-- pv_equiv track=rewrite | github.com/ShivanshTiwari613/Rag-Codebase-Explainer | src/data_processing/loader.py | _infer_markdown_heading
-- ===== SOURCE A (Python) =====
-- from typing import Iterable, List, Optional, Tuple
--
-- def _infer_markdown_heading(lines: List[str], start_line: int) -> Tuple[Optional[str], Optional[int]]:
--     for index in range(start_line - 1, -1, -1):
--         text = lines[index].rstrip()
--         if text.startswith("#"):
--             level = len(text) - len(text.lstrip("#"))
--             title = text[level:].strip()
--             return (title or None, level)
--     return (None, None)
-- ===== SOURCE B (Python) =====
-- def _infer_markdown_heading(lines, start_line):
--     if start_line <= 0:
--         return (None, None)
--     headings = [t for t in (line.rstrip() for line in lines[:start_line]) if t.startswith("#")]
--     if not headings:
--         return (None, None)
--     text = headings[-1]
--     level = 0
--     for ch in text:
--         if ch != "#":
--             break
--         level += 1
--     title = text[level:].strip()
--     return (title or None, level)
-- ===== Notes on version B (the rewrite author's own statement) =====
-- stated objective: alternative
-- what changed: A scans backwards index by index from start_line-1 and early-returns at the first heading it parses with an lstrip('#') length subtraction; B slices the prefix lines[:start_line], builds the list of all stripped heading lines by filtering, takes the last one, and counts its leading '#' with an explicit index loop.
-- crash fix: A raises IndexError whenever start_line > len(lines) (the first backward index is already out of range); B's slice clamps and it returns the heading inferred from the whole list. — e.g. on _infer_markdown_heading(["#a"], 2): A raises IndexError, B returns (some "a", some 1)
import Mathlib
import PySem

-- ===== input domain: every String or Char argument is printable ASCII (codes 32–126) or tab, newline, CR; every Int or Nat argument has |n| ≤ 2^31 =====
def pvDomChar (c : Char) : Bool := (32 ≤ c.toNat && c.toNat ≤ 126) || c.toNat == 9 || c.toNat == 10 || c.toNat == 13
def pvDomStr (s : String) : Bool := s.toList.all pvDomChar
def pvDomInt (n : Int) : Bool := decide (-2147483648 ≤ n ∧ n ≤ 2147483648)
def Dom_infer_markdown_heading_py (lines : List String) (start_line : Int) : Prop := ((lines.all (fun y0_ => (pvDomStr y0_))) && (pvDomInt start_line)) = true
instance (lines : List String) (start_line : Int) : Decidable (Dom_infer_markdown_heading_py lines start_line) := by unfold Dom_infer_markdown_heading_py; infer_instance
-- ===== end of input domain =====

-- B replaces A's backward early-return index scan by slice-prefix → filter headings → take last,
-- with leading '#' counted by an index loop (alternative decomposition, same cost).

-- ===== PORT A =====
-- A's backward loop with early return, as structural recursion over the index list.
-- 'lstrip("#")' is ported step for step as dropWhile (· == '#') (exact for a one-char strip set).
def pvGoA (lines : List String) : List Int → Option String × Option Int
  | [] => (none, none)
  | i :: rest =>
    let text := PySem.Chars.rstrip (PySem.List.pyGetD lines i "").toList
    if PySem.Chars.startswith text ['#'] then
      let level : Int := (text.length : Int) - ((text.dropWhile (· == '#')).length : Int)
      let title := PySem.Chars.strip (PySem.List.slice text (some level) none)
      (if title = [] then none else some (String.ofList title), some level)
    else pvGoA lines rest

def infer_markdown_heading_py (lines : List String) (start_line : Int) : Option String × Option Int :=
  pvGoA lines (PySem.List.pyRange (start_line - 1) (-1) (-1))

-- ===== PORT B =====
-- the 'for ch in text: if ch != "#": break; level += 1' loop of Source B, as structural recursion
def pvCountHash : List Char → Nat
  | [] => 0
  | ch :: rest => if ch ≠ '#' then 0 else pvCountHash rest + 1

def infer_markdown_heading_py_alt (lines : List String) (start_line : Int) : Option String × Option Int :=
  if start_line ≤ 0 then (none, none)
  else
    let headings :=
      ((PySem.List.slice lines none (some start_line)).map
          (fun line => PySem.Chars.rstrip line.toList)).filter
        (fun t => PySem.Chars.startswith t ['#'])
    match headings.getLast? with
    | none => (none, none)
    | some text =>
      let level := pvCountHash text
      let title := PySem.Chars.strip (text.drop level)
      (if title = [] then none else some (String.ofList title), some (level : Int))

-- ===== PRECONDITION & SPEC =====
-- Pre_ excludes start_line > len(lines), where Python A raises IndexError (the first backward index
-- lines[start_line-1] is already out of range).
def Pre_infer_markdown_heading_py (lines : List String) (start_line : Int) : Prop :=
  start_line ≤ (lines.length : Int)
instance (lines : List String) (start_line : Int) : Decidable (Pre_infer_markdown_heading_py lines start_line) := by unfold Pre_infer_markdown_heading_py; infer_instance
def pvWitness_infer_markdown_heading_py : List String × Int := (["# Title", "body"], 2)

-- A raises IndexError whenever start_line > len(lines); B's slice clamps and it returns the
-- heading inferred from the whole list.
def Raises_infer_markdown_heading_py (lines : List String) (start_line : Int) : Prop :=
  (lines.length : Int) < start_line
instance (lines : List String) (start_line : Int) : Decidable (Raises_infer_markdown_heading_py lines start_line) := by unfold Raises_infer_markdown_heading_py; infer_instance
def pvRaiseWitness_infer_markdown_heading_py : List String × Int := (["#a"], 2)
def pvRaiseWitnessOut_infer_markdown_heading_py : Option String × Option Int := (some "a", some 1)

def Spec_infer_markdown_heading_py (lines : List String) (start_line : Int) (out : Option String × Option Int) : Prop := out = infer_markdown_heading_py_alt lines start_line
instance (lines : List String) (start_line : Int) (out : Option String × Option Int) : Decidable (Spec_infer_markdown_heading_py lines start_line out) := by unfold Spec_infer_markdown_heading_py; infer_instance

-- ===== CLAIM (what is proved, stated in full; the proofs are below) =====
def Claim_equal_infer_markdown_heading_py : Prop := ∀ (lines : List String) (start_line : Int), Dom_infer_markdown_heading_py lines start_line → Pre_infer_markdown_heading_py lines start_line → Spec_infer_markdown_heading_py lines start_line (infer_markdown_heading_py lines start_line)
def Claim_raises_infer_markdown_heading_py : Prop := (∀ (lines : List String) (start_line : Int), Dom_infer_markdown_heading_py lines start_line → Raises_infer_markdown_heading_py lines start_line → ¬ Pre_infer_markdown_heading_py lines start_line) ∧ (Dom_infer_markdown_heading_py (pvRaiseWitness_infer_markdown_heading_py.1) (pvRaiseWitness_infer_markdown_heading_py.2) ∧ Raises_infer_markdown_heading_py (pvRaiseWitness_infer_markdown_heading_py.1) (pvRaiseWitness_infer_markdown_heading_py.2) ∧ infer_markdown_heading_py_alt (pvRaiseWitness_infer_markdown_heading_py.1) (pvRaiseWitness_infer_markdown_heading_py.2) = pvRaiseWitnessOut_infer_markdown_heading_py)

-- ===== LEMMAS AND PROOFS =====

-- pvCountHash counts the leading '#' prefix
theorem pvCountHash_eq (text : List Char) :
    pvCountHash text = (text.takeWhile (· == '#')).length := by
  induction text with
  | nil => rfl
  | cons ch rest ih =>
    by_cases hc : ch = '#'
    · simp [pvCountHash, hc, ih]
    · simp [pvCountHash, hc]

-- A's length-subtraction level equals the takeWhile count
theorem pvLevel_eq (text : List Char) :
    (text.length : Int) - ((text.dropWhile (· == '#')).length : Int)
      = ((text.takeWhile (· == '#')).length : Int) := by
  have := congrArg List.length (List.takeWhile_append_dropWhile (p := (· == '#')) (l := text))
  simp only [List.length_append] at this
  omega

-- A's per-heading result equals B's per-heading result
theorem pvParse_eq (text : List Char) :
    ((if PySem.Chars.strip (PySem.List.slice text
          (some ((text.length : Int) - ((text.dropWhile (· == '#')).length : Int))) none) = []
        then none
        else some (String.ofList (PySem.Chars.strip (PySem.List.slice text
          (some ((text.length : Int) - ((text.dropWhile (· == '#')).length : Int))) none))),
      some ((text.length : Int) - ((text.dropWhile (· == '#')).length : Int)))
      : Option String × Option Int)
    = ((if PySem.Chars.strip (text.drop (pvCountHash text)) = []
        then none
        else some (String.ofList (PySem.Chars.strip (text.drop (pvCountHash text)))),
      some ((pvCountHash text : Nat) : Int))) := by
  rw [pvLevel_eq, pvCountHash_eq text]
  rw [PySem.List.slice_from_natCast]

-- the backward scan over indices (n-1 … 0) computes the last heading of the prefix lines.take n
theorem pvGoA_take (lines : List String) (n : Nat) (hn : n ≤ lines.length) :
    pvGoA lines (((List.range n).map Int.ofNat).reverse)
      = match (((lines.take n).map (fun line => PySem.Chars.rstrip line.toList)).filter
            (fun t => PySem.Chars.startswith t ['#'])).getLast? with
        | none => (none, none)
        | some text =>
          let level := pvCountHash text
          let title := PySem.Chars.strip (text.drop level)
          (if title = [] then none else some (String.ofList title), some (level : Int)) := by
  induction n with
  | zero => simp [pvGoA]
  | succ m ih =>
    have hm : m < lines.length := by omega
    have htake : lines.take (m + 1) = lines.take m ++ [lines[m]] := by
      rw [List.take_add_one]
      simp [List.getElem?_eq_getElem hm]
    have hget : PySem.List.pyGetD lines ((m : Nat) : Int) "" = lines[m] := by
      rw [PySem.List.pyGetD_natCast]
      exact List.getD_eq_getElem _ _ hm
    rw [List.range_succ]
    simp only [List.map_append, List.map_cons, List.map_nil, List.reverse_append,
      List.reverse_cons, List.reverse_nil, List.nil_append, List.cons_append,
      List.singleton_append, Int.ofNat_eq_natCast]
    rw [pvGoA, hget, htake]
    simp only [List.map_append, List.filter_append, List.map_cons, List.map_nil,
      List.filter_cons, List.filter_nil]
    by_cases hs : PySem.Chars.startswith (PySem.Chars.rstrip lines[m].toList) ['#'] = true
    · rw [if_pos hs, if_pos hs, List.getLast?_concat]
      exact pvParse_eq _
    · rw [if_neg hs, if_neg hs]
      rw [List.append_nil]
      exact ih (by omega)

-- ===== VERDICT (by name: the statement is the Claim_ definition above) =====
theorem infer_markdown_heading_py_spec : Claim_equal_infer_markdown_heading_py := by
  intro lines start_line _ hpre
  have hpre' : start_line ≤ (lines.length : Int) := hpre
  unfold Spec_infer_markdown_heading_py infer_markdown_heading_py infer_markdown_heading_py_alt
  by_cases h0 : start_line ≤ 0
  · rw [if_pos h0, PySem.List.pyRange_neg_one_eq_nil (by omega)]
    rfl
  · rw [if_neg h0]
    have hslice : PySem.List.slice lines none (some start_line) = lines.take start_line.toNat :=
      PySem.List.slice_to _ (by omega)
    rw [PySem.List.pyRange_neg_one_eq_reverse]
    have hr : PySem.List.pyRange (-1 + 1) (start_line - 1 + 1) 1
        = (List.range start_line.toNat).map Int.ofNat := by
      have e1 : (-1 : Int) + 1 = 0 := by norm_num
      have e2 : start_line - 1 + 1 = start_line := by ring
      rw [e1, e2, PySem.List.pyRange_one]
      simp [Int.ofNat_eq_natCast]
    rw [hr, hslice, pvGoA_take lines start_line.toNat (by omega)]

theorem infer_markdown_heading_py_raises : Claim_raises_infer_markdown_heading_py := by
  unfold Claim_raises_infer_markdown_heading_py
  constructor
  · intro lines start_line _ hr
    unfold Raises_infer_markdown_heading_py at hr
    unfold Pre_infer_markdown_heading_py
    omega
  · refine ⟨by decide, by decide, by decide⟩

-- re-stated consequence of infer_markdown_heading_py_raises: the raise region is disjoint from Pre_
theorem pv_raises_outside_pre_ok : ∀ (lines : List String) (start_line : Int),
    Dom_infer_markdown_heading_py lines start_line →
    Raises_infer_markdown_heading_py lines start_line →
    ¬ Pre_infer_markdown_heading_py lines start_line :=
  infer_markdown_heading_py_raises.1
* * * *
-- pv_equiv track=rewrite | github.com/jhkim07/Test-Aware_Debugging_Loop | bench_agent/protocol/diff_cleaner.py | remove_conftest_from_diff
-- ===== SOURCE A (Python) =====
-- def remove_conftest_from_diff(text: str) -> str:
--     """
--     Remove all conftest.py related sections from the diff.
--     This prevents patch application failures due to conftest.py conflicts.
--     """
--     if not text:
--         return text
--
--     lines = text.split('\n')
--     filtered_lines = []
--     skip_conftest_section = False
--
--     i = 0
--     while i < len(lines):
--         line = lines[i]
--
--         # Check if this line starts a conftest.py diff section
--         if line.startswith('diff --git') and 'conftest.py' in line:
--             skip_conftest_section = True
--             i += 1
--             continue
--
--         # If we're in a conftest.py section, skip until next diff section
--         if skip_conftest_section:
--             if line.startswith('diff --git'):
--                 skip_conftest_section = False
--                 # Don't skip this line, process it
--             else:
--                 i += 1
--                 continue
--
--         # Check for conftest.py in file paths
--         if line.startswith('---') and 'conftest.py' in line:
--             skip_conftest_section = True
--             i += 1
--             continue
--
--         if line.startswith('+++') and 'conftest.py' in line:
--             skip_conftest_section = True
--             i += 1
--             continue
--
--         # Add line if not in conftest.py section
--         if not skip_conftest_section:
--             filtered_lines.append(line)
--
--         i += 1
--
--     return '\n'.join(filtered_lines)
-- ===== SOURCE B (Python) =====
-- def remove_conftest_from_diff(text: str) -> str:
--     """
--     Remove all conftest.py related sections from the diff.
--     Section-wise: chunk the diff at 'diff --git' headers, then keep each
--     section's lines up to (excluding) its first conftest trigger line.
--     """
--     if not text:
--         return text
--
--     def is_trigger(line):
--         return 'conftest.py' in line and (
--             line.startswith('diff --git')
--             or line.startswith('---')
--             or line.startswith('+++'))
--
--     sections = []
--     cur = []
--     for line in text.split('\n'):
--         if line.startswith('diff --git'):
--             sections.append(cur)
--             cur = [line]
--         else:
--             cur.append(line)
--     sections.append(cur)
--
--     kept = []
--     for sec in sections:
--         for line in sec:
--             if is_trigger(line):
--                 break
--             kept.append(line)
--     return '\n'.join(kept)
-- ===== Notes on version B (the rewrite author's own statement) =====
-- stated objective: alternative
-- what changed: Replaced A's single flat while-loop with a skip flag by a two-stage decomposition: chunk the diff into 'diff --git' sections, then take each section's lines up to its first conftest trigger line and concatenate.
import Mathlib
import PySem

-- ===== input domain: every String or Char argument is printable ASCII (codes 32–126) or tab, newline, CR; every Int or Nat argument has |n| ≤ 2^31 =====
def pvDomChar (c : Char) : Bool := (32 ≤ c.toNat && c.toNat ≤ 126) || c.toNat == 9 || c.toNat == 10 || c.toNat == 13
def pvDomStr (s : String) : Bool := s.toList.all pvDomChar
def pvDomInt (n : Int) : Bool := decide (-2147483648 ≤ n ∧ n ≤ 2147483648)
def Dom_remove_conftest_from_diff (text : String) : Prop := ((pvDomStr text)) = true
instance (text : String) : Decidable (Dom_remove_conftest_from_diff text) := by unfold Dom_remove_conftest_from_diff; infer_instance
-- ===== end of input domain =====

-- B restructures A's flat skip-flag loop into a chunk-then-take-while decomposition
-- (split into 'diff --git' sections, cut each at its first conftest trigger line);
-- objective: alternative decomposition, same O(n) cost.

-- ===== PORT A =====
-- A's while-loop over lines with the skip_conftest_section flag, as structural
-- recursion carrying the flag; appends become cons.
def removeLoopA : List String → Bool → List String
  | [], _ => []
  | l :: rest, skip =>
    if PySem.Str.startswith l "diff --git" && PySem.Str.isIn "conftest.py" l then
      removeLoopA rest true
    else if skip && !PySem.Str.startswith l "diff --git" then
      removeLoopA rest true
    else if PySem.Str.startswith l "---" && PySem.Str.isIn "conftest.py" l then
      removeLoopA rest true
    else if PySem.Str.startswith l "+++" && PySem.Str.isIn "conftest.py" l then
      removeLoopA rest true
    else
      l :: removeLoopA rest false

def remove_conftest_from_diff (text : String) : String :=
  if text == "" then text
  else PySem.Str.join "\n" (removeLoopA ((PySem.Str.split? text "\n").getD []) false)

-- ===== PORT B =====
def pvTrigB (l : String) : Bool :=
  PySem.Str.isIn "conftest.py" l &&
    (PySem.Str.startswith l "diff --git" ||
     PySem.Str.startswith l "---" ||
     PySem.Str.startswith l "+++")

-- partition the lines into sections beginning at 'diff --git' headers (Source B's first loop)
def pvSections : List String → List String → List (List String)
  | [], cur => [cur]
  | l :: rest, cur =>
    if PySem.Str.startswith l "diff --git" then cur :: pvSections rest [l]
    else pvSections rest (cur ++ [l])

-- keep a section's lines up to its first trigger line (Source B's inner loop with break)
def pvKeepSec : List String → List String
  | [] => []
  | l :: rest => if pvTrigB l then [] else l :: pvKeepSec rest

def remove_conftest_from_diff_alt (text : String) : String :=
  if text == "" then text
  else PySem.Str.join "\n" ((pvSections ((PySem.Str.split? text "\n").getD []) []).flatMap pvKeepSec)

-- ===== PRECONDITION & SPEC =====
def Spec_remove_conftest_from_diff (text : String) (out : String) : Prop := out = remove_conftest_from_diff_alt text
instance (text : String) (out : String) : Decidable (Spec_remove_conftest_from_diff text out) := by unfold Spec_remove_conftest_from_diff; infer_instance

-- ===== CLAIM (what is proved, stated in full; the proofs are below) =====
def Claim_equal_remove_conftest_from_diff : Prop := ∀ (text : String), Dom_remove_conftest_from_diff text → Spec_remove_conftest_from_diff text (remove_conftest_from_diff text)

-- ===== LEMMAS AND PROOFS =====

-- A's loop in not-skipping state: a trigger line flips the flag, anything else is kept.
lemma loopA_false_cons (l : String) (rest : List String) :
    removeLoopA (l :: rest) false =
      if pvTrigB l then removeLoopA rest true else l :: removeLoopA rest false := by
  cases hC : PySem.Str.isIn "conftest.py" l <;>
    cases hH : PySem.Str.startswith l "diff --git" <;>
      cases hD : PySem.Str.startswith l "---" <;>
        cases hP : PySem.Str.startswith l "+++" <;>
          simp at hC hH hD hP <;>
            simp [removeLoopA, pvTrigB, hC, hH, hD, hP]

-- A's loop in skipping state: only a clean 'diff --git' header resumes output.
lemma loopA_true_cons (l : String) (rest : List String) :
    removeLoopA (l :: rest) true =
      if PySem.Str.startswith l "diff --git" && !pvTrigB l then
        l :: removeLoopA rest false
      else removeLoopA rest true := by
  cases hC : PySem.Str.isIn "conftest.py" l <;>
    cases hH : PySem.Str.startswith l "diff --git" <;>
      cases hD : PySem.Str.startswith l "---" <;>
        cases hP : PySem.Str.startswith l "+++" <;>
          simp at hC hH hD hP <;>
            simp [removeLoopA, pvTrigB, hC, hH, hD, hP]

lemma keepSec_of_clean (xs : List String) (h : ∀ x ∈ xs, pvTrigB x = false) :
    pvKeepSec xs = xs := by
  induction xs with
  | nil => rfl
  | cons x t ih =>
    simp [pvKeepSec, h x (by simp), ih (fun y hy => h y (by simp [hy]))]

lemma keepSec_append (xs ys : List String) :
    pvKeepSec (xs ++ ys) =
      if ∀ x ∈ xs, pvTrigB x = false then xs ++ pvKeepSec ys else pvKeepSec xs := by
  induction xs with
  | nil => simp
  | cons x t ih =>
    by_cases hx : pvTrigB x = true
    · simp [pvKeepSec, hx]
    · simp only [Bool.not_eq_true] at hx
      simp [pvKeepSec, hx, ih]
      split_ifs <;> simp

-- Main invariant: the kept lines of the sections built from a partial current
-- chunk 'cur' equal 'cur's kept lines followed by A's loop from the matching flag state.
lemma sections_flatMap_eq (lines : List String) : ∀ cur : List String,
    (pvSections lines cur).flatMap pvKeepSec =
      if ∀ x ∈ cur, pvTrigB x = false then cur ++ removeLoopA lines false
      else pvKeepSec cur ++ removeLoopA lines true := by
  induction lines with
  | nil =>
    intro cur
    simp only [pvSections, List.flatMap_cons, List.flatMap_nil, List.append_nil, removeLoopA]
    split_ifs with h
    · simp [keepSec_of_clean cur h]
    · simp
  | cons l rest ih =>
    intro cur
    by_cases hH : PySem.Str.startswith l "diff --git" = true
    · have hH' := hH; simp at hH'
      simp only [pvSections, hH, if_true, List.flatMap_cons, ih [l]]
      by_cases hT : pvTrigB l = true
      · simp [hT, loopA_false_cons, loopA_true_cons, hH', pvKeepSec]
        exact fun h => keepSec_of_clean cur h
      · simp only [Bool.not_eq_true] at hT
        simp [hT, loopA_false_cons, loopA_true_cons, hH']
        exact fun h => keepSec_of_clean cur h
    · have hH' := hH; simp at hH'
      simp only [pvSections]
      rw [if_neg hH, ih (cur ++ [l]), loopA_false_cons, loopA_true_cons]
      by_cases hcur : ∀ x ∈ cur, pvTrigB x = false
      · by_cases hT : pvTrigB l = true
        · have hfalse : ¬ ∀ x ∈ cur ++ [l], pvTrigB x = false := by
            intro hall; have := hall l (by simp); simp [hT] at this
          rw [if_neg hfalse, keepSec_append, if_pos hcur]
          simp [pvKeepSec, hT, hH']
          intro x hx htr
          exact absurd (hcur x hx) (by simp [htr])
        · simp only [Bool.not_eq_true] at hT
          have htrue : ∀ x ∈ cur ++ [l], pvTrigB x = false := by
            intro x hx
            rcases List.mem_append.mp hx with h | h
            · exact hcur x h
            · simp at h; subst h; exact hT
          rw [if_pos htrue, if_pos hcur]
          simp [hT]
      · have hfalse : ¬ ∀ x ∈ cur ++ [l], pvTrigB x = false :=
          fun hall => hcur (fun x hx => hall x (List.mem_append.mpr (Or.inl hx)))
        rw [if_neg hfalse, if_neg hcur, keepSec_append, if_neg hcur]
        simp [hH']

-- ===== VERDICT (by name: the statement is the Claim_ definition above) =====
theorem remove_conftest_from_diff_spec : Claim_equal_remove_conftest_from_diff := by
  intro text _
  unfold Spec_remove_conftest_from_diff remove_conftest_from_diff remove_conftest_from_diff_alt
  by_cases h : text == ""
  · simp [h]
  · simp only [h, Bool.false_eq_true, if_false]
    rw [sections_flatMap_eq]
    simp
* * * *
(TASK REQUIREMENTS) Wherever the string "headers" occurs in the data, copy the line that holds it.

(YOUR SOLUTION)
--     Section-wise: chunk the diff at 'diff --git' headers, then keep each
-- partition the lines into sections beginning at 'diff --git' headers (Source B's first loop)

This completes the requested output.